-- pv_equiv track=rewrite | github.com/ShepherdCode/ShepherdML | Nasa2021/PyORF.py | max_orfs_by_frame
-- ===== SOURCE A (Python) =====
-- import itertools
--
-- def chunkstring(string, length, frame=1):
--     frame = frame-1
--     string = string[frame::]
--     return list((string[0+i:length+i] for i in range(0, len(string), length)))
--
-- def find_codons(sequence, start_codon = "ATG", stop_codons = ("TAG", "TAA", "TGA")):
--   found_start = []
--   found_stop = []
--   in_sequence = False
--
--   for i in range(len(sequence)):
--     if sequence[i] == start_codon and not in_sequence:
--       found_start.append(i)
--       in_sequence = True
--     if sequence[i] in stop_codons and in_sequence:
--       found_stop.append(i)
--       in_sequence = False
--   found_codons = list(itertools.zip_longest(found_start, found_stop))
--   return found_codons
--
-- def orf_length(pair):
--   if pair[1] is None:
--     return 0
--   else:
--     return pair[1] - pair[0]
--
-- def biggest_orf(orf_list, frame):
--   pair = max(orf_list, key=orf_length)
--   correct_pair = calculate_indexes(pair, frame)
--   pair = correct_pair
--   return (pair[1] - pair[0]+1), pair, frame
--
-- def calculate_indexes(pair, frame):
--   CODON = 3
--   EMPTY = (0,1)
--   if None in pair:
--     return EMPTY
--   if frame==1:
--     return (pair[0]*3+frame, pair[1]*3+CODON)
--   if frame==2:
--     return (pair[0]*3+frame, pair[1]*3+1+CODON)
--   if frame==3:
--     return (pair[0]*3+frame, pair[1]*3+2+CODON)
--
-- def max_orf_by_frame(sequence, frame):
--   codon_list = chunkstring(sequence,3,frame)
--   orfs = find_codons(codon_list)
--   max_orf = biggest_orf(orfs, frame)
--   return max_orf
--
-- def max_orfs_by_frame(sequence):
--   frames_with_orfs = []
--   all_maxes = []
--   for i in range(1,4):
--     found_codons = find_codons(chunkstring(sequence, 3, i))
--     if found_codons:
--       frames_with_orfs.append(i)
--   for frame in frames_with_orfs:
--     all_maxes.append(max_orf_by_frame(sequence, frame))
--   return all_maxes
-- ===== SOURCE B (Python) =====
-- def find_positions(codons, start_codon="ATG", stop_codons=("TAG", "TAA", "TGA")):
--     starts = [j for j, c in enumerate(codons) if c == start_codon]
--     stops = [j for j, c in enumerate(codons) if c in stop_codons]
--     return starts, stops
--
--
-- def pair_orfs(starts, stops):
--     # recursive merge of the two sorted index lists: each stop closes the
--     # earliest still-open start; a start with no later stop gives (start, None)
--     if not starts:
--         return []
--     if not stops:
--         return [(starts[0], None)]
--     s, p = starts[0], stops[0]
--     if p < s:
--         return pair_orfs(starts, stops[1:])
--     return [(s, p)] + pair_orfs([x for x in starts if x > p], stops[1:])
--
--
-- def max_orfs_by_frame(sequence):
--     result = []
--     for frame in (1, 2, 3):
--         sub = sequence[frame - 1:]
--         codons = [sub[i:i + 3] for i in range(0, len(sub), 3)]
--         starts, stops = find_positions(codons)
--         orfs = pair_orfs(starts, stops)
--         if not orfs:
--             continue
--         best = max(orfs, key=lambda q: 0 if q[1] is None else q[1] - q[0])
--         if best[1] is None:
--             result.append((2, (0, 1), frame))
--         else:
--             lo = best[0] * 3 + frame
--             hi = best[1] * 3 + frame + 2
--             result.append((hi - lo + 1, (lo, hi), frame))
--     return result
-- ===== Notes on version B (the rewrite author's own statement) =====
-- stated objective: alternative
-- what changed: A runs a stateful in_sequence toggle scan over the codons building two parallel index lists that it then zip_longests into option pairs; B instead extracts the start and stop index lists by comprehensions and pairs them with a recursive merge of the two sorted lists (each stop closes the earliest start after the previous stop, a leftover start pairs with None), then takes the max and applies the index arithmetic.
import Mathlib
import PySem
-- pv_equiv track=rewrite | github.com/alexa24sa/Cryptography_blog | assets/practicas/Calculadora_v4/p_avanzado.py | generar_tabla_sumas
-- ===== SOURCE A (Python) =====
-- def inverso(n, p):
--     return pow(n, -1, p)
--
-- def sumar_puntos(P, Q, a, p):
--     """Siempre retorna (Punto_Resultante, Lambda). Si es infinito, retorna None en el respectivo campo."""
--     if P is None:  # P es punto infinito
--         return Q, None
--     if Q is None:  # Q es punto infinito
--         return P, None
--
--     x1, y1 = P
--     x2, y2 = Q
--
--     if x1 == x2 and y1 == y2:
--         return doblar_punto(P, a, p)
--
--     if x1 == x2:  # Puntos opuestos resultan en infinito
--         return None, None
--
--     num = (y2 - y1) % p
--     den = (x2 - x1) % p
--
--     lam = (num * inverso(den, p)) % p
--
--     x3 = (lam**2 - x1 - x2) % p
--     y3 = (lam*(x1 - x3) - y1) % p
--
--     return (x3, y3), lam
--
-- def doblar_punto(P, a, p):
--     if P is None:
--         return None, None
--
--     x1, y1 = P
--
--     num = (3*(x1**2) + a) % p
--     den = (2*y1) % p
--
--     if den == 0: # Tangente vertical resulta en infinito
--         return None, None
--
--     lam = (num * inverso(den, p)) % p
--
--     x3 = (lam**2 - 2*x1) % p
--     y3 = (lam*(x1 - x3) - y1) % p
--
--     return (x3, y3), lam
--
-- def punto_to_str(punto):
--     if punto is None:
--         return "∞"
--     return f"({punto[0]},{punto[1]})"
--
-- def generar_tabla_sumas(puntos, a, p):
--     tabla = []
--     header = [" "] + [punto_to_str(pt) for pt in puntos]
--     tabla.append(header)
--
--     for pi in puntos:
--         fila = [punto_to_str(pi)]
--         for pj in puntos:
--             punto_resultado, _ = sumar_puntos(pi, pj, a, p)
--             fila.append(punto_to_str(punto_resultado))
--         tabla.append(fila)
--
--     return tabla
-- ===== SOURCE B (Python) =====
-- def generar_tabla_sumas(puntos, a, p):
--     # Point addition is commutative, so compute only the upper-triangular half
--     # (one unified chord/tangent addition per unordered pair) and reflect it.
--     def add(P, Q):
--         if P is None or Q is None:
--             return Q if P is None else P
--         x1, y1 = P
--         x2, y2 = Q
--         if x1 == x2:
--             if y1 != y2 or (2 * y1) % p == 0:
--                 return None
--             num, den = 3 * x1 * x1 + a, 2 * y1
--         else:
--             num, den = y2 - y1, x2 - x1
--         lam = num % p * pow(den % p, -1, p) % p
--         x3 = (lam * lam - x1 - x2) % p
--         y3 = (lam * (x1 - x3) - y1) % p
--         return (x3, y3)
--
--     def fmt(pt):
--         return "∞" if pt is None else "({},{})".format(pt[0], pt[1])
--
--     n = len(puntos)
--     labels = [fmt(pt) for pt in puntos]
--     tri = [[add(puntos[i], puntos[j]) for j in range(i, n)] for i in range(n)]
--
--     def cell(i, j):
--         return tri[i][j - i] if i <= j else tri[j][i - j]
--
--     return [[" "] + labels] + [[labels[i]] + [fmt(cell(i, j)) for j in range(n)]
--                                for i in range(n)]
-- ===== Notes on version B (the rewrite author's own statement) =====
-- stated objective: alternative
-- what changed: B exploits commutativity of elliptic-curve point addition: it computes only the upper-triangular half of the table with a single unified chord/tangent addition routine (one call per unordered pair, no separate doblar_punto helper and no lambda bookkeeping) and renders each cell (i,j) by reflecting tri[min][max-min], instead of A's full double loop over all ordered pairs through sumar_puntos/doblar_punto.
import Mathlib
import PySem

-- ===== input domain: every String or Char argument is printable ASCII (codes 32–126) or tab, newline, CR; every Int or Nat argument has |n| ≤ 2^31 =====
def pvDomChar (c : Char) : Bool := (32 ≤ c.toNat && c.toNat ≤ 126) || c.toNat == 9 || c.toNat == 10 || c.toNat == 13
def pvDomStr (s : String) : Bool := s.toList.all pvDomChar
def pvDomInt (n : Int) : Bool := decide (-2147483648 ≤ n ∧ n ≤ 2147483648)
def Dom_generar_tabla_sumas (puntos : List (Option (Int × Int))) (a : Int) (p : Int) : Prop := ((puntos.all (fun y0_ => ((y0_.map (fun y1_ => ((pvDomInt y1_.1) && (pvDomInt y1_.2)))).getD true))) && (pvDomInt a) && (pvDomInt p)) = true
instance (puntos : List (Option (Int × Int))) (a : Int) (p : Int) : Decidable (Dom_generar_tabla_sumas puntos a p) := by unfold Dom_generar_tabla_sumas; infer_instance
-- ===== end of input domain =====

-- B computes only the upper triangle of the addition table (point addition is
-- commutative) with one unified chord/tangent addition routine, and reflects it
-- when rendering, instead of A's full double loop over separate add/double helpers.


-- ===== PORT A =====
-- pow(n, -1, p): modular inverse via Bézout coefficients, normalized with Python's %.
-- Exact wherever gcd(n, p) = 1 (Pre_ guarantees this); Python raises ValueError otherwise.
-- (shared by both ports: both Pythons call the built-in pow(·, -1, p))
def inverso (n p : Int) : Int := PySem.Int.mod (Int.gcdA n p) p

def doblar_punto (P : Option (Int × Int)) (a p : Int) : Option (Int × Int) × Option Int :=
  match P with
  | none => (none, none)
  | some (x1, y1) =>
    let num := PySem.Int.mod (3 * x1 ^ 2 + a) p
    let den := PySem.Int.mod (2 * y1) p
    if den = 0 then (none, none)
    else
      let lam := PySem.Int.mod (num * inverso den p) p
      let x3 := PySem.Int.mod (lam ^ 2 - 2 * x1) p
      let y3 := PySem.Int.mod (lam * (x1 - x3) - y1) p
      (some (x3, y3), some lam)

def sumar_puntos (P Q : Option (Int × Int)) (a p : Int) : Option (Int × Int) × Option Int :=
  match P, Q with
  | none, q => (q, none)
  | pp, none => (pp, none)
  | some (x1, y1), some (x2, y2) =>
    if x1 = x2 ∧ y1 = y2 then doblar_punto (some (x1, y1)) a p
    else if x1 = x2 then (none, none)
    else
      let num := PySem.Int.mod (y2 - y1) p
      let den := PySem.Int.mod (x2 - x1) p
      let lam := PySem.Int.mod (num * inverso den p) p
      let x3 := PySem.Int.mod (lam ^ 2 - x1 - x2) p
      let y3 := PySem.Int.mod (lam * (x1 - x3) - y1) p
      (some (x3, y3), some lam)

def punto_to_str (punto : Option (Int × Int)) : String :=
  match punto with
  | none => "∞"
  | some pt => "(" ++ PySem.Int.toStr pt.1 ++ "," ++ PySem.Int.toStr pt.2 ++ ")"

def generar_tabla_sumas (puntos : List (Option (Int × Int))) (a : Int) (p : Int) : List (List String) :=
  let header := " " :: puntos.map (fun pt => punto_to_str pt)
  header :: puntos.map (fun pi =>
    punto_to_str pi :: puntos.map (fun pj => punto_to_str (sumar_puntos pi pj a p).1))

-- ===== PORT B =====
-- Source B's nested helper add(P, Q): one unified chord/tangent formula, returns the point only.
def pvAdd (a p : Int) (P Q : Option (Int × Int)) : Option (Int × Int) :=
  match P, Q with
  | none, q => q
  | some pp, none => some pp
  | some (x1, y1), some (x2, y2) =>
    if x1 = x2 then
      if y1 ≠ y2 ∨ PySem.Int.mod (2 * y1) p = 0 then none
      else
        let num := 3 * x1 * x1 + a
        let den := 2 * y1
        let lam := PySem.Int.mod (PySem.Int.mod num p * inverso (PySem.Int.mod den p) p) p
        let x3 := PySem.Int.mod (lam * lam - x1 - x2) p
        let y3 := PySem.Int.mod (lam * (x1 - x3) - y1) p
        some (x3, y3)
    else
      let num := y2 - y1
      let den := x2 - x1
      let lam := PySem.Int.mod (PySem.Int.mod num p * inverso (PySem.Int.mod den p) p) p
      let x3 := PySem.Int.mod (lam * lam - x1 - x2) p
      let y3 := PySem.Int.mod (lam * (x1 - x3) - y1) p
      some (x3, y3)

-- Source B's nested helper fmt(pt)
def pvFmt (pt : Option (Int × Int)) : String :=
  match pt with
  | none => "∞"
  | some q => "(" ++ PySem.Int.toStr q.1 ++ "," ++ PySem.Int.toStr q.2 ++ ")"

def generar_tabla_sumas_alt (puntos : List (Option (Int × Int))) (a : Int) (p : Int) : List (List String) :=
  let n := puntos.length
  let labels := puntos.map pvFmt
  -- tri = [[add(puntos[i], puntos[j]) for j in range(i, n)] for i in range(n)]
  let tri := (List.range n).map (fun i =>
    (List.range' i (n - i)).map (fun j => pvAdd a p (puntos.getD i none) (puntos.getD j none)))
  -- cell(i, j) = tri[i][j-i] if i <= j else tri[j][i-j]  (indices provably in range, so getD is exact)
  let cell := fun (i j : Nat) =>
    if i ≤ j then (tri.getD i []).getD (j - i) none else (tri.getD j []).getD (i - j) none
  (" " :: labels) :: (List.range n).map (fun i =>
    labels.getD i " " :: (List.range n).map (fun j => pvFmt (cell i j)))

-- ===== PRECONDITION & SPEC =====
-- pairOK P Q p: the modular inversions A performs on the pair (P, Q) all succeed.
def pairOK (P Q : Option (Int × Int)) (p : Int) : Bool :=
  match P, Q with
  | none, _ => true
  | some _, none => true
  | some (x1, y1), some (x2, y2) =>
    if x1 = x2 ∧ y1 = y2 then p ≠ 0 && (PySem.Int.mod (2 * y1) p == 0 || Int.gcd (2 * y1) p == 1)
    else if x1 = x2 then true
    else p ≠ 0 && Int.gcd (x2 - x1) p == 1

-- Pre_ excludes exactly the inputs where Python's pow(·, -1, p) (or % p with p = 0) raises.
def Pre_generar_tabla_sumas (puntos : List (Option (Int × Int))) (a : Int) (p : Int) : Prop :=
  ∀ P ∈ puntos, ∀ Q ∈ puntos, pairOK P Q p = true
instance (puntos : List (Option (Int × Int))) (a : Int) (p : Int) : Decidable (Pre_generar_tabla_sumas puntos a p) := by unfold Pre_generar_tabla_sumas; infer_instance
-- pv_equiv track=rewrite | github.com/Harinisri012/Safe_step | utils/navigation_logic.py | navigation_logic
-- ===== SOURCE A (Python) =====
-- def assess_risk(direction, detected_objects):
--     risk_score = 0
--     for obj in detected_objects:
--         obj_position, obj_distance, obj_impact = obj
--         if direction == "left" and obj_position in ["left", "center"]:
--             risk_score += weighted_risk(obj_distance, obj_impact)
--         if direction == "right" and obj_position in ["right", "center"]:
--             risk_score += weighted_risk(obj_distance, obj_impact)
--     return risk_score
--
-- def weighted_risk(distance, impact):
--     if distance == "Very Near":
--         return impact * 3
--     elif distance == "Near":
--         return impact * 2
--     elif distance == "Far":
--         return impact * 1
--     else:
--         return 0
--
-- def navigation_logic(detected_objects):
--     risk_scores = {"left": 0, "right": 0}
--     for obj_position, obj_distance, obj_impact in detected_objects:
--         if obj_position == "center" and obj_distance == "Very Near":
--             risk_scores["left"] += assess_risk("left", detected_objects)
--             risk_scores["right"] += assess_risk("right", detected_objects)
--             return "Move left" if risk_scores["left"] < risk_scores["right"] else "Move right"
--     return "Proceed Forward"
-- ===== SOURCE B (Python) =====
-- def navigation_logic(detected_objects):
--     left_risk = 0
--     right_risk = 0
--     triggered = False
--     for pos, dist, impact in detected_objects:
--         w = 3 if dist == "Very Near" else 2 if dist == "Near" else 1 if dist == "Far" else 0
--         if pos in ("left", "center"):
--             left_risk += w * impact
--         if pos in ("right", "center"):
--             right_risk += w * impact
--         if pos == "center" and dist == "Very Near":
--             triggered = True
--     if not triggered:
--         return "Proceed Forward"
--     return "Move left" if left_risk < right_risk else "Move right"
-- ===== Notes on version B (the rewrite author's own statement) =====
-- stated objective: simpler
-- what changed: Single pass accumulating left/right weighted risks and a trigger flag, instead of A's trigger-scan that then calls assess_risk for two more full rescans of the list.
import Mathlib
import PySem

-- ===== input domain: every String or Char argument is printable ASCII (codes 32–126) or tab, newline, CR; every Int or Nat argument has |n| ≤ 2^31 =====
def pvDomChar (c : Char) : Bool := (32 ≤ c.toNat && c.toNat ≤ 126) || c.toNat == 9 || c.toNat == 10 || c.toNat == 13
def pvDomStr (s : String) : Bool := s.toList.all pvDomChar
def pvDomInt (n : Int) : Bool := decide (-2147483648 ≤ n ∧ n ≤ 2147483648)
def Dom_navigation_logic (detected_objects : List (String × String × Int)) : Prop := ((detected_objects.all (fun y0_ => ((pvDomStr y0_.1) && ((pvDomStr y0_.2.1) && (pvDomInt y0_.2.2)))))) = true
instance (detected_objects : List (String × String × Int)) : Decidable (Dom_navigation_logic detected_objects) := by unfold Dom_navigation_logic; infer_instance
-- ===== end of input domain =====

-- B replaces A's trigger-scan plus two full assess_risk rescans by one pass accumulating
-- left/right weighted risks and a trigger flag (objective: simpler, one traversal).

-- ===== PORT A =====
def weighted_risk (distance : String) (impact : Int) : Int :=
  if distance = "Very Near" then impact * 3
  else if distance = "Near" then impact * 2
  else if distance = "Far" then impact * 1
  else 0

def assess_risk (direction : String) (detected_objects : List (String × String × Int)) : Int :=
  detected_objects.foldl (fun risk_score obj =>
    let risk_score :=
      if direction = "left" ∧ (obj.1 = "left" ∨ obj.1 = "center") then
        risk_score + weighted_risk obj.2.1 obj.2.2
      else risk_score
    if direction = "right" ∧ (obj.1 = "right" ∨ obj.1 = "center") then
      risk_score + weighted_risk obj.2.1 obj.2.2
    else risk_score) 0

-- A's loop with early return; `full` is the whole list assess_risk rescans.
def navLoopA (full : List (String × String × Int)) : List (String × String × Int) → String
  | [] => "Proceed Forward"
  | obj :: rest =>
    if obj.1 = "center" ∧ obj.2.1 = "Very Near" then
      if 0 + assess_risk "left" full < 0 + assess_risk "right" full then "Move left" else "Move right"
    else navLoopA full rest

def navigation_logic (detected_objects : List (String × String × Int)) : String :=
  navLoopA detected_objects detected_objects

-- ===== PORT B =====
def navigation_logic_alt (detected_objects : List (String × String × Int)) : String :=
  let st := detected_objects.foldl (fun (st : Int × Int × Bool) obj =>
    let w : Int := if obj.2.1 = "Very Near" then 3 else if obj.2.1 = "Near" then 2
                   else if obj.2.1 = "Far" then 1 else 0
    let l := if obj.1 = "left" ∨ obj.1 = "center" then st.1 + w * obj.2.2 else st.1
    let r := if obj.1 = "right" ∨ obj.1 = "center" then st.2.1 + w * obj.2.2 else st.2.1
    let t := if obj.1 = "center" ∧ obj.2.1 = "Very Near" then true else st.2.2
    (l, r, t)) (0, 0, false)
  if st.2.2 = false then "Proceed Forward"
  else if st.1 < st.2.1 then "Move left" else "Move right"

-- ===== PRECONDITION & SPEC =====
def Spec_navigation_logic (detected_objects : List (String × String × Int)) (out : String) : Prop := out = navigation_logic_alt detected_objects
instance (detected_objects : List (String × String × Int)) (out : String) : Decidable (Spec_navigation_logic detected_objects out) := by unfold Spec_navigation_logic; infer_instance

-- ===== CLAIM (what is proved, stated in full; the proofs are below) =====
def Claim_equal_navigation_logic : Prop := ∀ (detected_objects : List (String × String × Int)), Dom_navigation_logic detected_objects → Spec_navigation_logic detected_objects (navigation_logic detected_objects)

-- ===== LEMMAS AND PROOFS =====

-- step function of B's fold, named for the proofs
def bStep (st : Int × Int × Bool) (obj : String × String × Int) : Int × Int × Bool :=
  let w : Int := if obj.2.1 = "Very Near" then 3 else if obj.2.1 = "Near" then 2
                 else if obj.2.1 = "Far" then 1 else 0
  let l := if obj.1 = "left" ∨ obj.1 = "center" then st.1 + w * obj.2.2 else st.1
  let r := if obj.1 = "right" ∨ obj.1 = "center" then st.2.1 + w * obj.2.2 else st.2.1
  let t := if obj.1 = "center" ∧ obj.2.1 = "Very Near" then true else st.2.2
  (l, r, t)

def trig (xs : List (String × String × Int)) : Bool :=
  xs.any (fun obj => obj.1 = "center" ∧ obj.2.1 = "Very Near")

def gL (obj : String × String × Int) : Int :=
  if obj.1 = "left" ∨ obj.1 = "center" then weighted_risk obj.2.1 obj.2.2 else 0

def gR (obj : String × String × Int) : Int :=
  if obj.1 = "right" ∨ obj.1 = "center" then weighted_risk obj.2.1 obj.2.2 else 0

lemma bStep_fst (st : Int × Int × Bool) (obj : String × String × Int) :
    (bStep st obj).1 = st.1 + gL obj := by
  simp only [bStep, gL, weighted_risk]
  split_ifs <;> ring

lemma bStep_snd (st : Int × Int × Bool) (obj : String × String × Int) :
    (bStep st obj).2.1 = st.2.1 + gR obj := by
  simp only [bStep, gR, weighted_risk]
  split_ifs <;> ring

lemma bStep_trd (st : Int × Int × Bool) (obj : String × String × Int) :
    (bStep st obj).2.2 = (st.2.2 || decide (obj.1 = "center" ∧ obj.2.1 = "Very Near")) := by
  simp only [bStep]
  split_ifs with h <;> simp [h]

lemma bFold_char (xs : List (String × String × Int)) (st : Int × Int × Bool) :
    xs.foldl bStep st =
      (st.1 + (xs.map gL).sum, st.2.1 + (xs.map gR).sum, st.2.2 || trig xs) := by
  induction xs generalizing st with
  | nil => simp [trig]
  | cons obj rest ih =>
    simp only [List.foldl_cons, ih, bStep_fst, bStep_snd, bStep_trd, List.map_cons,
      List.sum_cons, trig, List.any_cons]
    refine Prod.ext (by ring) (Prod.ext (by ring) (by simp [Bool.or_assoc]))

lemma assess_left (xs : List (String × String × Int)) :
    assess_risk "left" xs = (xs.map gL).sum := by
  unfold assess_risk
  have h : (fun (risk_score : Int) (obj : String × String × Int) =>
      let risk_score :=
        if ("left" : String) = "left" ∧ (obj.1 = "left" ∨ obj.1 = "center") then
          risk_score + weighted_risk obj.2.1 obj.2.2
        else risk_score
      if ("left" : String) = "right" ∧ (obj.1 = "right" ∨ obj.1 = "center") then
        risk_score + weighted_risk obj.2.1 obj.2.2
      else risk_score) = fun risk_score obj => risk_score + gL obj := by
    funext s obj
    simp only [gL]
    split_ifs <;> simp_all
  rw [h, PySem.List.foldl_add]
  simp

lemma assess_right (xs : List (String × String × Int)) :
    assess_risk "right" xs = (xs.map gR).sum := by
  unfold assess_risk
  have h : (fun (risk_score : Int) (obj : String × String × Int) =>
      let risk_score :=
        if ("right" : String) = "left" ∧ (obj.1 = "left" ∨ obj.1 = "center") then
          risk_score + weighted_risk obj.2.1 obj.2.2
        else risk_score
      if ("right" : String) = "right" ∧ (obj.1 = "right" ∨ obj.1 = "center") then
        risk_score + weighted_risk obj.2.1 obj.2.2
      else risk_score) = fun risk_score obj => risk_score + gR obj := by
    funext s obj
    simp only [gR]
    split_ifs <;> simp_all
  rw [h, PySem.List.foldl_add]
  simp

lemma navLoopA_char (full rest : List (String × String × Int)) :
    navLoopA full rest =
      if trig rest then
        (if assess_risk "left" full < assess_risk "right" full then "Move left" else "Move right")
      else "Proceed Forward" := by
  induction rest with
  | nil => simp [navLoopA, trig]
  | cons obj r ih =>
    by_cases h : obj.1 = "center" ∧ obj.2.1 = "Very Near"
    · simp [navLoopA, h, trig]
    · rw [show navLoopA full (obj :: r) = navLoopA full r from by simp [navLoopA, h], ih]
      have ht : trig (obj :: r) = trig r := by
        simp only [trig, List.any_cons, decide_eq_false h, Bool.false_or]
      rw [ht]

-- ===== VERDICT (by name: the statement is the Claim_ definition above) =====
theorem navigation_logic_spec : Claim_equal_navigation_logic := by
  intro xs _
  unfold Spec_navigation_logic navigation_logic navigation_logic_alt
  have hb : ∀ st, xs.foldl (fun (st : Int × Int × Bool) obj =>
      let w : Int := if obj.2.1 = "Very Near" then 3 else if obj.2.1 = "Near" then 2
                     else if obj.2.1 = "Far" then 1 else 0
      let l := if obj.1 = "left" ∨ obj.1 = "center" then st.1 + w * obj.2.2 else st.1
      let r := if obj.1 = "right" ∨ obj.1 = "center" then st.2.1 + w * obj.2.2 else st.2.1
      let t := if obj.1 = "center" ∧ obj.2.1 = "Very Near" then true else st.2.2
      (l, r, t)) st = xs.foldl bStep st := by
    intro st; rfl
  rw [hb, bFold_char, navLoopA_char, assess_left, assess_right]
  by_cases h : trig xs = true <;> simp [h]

## [WORK REQUEST]
Your answer should be only a number: how many lines of the data above contain the string "commutative"?

## [SOLUTION TO THE EXERCISE]
2